I would like to mention John Brooks, who was a fellow at the University of California, San Francisco, when I did a rotation there as a medical student in 1973. I had no idea that I would follow him in his subspecialty. He was the Director of Pediatric Pulmonology at the University of Rochester when I interviewed there for a fellowship. Another role model was Etsuro Motoyama, a pediatric anesthesiologist who was the founder and director of the Pediatric Pulmonology Division at the Children's Hospital of Pittsburgh—even though he was not a pulmonologist and never pretended to be one. He taught me classical respiratory physiology, which became manifest in a real love for mechanics and lung function testing. He was also an incredible stickler for proper writing and word use, a tradition that I have strongly embraced. Dr. Motoyama introduced me to his friend and colleague, Dr. Lynn Taussig, who was at the University of Arizona during that period of time. I came to admire and look up to Dr. Taussig as well. I would like to mention one other person, a colleague and contemporary of mine, Dr. Leland Fan. Over the past 9 years, I have had the privilege of working with Dr. Fan. As brilliant as he is as a lecturer, and as well as he writes papers, his best virtue is as a person. He is as close to being a saint as anyone I know, not only in medicine but also in life. I had the great privilege of attending his father's and his mother's memorial services and gaining precious insights into his parents, first-generation Chinese immigrants, and the way they led their lives and raised and loved their children and grandchildren. I could see how Leland reflected many of the wonderful qualities of both of his parents.
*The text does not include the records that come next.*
-- pv_equiv track=rewrite | github.com/mirulh/Educere_Scrapper | archive/backupspider.py | label_type
-- ===== SOURCE A (Python) =====
-- def label_type(trim_text, materialsFormat):
--     text = trim_text.replace(',', '').lower()
--     formatType = []
--     result = []
--
--     for format, formatItems in materialsFormat.items():
--         if any(word in text for word in formatItems):
--             formatType.append(format)
--
--     if len(formatType) < 1:
--         formatType.append("Other")
--
--     for x in formatType:
--         x_raw = x.lower().split()
--         s = "-".join(x_raw)
--         result.append({"label": x, "value": s})
--
--     return result
-- ===== SOURCE B (Python) =====
-- def label_type(trim_text, materialsFormat):
--     # inverted index: group formats by keyword, test each distinct keyword against
--     # the text once, collect the matching formats into a set, then emit the
--     # formats in original dict order that made it into the set
--     text = trim_text.replace(',', '').lower()
--     by_word = {}
--     for fmt, items in materialsFormat.items():
--         for w in items:
--             by_word.setdefault(w, []).append(fmt)
--     matched = set()
--     for w, fmts in by_word.items():
--         if w in text:
--             matched.update(fmts)
--     labels = [f for f in materialsFormat if f in matched]
--     if not labels:
--         labels = ["Other"]
--     return [{"label": f, "value": "-".join(f.lower().split())} for f in labels]
-- ===== Notes on version B (the rewrite author's own statement) =====
-- stated objective: alternative
-- what changed: B inverts the data: it builds a keyword-to-formats index (dict of lists), tests each distinct keyword against the text exactly once collecting matched format names into a set, and then reconstructs the output by filtering the original key order through that set, instead of A's per-format any() scan into an intermediate list.
import Mathlib
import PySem

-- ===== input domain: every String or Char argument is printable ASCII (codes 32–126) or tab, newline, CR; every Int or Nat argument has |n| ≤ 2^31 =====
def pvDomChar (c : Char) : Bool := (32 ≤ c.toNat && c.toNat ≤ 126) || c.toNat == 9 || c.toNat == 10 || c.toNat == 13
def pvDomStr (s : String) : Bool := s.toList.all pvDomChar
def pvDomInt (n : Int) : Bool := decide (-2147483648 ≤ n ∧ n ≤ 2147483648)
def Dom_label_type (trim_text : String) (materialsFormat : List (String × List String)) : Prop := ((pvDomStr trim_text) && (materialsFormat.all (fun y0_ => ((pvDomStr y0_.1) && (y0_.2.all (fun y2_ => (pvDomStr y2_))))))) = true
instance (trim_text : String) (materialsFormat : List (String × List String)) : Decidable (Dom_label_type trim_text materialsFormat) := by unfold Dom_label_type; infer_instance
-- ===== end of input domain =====

-- B replaces A's per-format any() scan by an inverted keyword→formats index: each distinct keyword is tested against the text once, matched formats are collected into a set, and the output is rebuilt by filtering the original key order through that set.


-- ===== PORT A =====
-- {"label": x, "value": "-".join(x.lower().split())}
def pvEntry (x : String) : List (String × String) :=
  [("label", x), ("value", PySem.Str.join "-" (PySem.Str.split₀ (PySem.Str.lower x)))]

def label_type (trim_text : String) (materialsFormat : List (String × List String)) : List (List (String × String)) :=
  let text := PySem.Str.lower (PySem.Str.replace trim_text "," "")
  let formatType : List String :=
    (PySem.Dict.ofList materialsFormat).items.foldl
      (fun acc p => if p.2.any (fun word => PySem.Str.isIn word text) then acc ++ [p.1] else acc) []
  let formatType := if formatType.length < 1 then formatType ++ ["Other"] else formatType
  formatType.foldl (fun res x => res ++ [pvEntry x]) []

-- ===== PORT B =====
def label_type_alt (trim_text : String) (materialsFormat : List (String × List String)) : List (List (String × String)) :=
  let text := PySem.Str.lower (PySem.Str.replace trim_text "," "")
  -- by_word: inverted index word -> formats listing it (setdefault/append = Dict.modify with default [])
  let byWord : PySem.Dict String (List String) :=
    (PySem.Dict.ofList materialsFormat).items.foldl
      (fun d p => p.2.foldl (fun d w => d.modify w [] (fun v => v ++ [p.1])) d) PySem.Dict.empty
  -- matched: set of formats whose keyword list contains a keyword occurring in text
  let matched : PySem.Set String :=
    byWord.items.foldl
      (fun s q => if PySem.Str.isIn q.1 text then PySem.Set.update s q.2 else s) PySem.Set.empty
  let labels := ((PySem.Dict.ofList materialsFormat).items.map Prod.fst).filter
      (fun f => PySem.Set.contains matched f)
  let labels := if labels = [] then ["Other"] else labels
  labels.map (fun f => [("label", f), ("value", PySem.Str.join "-" (PySem.Str.split₀ (PySem.Str.lower f)))])

-- ===== PRECONDITION & SPEC =====
def Spec_label_type (trim_text : String) (materialsFormat : List (String × List String)) (out : List (List (String × String))) : Prop := out = label_type_alt trim_text materialsFormat
instance (trim_text : String) (materialsFormat : List (String × List String)) (out : List (List (String × String))) : Decidable (Spec_label_type trim_text materialsFormat out) := by unfold Spec_label_type; infer_instance

-- ===== CLAIM (what is proved, stated in full; the proofs are below) =====
def Claim_equal_label_type : Prop := ∀ (trim_text : String) (materialsFormat : List (String × List String)), Dom_label_type trim_text materialsFormat → Spec_label_type trim_text materialsFormat (label_type trim_text materialsFormat)

-- ===== LEMMAS AND PROOFS =====

-- membership in the set built by B's 'matched' loop
theorem pv_mem_matched_fold (P : String → Bool) (f : String) :
    ∀ (l : List (String × List String)) (s : PySem.Set String),
      f ∈ l.foldl (fun s q => if P q.1 then PySem.Set.update s q.2 else s) s
        ↔ f ∈ s ∨ ∃ q ∈ l, P q.1 = true ∧ f ∈ q.2 := by
  intro l
  induction l with
  | nil => simp
  | cons h t ih =>
    intro s
    by_cases hp : P h.1 = true
    · simp only [List.foldl, hp, if_pos, ih, PySem.Set.mem_update]
      constructor
      · rintro (⟨hs | hh⟩ | ⟨q, hq, hPq, hf⟩)
        · exact Or.inl hs
        · exact Or.inr ⟨h, by simp, hp, hh⟩
        · exact Or.inr ⟨q, by simp [hq], hPq, hf⟩
      · rintro (hs | ⟨q, hq, hPq, hf⟩)
        · exact Or.inl (Or.inl hs)
        · rcases List.mem_cons.mp hq with rfl | hq
          · exact Or.inl (Or.inr hf)
          · exact Or.inr ⟨q, hq, hPq, hf⟩
    · simp only [List.foldl, hp, if_neg, ih, Bool.not_eq_true]
      constructor
      · rintro (hs | ⟨q, hq, hPq, hf⟩)
        · exact Or.inl hs
        · exact Or.inr ⟨q, by simp [hq], hPq, hf⟩
      · rintro (hs | ⟨q, hq, hPq, hf⟩)
        · exact Or.inl hs
        · rcases List.mem_cons.mp hq with rfl | hq
          · exact absurd hPq hp
          · exact Or.inr ⟨q, hq, hPq, hf⟩

-- B's nested by_word loop is the grouping loop over the flattened (word, format) pairs
theorem pv_byWord_eq_flat (items : List (String × List String)) :
    items.foldl (fun d p => p.2.foldl (fun d w => d.modify w [] (fun v => v ++ [p.1])) d)
        (PySem.Dict.empty : PySem.Dict String (List String))
      = (items.flatMap (fun pr => pr.2.map (fun w => (w, pr.1)))).foldl
          (fun d q => d.modify q.1 [] (fun v => v ++ [q.2])) PySem.Dict.empty := by
  rw [List.foldl_flatMap]
  apply PySem.List.foldl_congr_mem
  intro d p _
  rw [List.foldl_map]

-- the matched-set membership test agrees with A's any() test, on the dict's items
theorem pv_matched_iff (text : String) (items : List (String × List String))
    (hnd : (items.map Prod.fst).Nodup) (pr : String × List String) (hpr : pr ∈ items) :
    (∃ q ∈ ((items.flatMap (fun pr => pr.2.map (fun w => (w, pr.1)))).foldl
                (fun d q => d.modify q.1 [] (fun v => v ++ [q.2]))
                (PySem.Dict.empty : PySem.Dict String (List String))).items,
        PySem.Str.isIn q.1 text = true ∧ pr.1 ∈ q.2)
      ↔ pr.2.any (fun word => PySem.Str.isIn word text) = true := by
  set pairs := items.flatMap (fun pr => pr.2.map (fun w => (w, pr.1))) with hpairs
  set byWord := pairs.foldl (fun d q => d.modify q.1 [] (fun v => v ++ [q.2]))
      (PySem.Dict.empty : PySem.Dict String (List String)) with hbw
  have hkeys : byWord.keys = PySem.Set.ofList (pairs.map Prod.fst) := by
    rw [hbw, PySem.Dict.keys_foldl_modify_key pairs Prod.fst [] (fun _ q => fun v => v ++ [q.2])]
    rfl
  have hndk : byWord.keys.Nodup := by
    rw [hkeys]; exact PySem.Set.nodup_ofList _
  have hgetD : ∀ w, byWord.getD w [] = (pairs.filter (fun q => q.1 == w)).map Prod.snd := by
    intro w
    rw [hbw, PySem.Dict.getD_foldl_modify_append]
    simp [PySem.Dict.getD_empty]
  have hitems : byWord.items = byWord.keys.map (fun k => (k, byWord.getD k [])) :=
    PySem.Dict.items_eq_map_keys byWord hndk []
  constructor
  · rintro ⟨q, hq, hP, hf⟩
    rw [hitems] at hq
    rcases List.mem_map.mp hq with ⟨w, _, rfl⟩
    rw [hgetD] at hf
    rcases List.mem_map.mp hf with ⟨q', hq', hsnd⟩
    rcases List.mem_filter.mp hq' with ⟨hq'p, hfst⟩
    -- q' ∈ pairs with q'.1 = w and q'.2 = pr.1
    rcases List.mem_flatMap.mp hq'p with ⟨pr', hpr', hq'm⟩
    rcases List.mem_map.mp hq'm with ⟨w', hw', hq'eq⟩
    have hpr'1 : pr'.1 = pr.1 := by rw [← hsnd, ← hq'eq]
    have : pr' = pr := List.inj_on_of_nodup_map hnd hpr' hpr hpr'1
    subst this
    refine List.any_eq_true.mpr ⟨w', hw', ?_⟩
    have hw'w : w' = w := by
      have := beq_iff_eq.mp hfst
      rw [← hq'eq] at this; exact this
    rwa [hw'w]
  · intro hany
    rcases List.any_eq_true.mp hany with ⟨w, hw, hP⟩
    have hqmem : (w, pr.1) ∈ pairs :=
      List.mem_flatMap.mpr ⟨pr, hpr, List.mem_map.mpr ⟨w, hw, rfl⟩⟩
    refine ⟨(w, byWord.getD w []), ?_, hP, ?_⟩
    · rw [hitems]
      refine List.mem_map.mpr ⟨w, ?_, rfl⟩
      rw [hkeys]
      exact (PySem.Set.mem_ofList _ _).mpr (List.mem_map.mpr ⟨(w, pr.1), hqmem, rfl⟩)
    · rw [hgetD]
      exact List.mem_map.mpr ⟨(w, pr.1), List.mem_filter.mpr ⟨hqmem, by simp⟩, rfl⟩

-- ===== VERDICT (by name: the statement is the Claim_ definition above) =====
theorem label_type_spec : Claim_equal_label_type := by
  intro trim_text materialsFormat _
  simp only [Spec_label_type, label_type, label_type_alt]
  set text := PySem.Str.lower (PySem.Str.replace trim_text "," "") with htext
  set items := (PySem.Dict.ofList materialsFormat).items with hitems
  set p : String × List String → Bool := fun q => q.2.any (fun word => PySem.Str.isIn word text)
    with hp
  have hnd : (items.map Prod.fst).Nodup := PySem.Dict.nodup_keys_ofList materialsFormat
  -- A's first loop: filter-then-project
  rw [PySem.List.foldl_append_if p Prod.fst]
  -- B's labels = A's formatType
  have hlabels :
      (items.map Prod.fst).filter
          (fun f => PySem.Set.contains
            (((items.foldl (fun d pr => pr.2.foldl
                  (fun d w => d.modify w [] (fun v => v ++ [pr.1])) d)
                  (PySem.Dict.empty : PySem.Dict String (List String))).items).foldl
              (fun s q => if PySem.Str.isIn q.1 text then PySem.Set.update s q.2 else s)
              PySem.Set.empty) f)
        = (items.filter p).map Prod.fst := by
    rw [List.filter_map]
    apply congrArg (List.map Prod.fst)
    apply List.filter_congr
    intro pr hpr
    simp only [Function.comp_apply, PySem.Set.contains]
    rw [pv_byWord_eq_flat]
    have hmem := pv_mem_matched_fold (fun w => PySem.Str.isIn w text) pr.1
      ((items.flatMap (fun pr => pr.2.map (fun w => (w, pr.1)))).foldl
        (fun d q => d.modify q.1 [] (fun v => v ++ [q.2])) PySem.Dict.empty).items
      PySem.Set.empty
    have hiff := pv_matched_iff text items hnd pr hpr
    have hiff2 : (pr.1 ∈ List.foldl
        (fun s q => if PySem.Str.isIn q.1 text then PySem.Set.update s q.2 else s)
        PySem.Set.empty
        ((items.flatMap (fun pr => pr.2.map (fun w => (w, pr.1)))).foldl
          (fun d q => d.modify q.1 [] (fun v => v ++ [q.2])) PySem.Dict.empty).items)
        ↔ p pr = true := by
      rw [hmem]
      simp only [PySem.Set.empty, List.not_mem_nil, false_or]
      exact hiff
    rw [List.contains_eq_mem]
    cases hb : p pr with
    | true => exact decide_eq_true (hiff2.mpr hb)
    | false => exact decide_eq_false (fun hM => by rw [hiff2.mp hM] at hb; cases hb)
  rw [hlabels]
  -- both sides now agree list-by-list; handle the empty/nonempty fallback
  simp only [List.nil_append]
  generalize (items.filter p).map Prod.fst = L
  cases L with
  | nil => decide
  | cons h t =>
    rw [if_neg (by simp), if_neg (by simp)]
    rw [PySem.List.foldl_append_singleton_eq_map]
    simp [pvEntry]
I think that one of the real problems in academic pediatrics during my era, and I hope less so today, is that I was really not mentored after fellowship in any kind of consistent way. In the 1980s and 1990s, I was not yet mature enough to seek out mentors in the Departments of Pediatrics at the University of Arkansas for Medical Sciences and at Washington University School of Medicine. I was somewhat headstrong and at times “did my own thing” in ways that were not as supportive of my partners and colleagues as perhaps they should have been. I paid a certain personal price for this deficiency. In the last 10 years, I believe I have matured to the point that I have been able to learn from past mistakes. I have become a better listener and mentor to others. I have avoided most but not all of the problems that can be encountered by a strongly motivated and occasionally outspoken individual. Even when I ratchet down my activities at age 65, in 2 years, I hope to have the opportunity of continuing to share my opinions, the lessons I have learned, and general perspectives on life with colleagues near and far.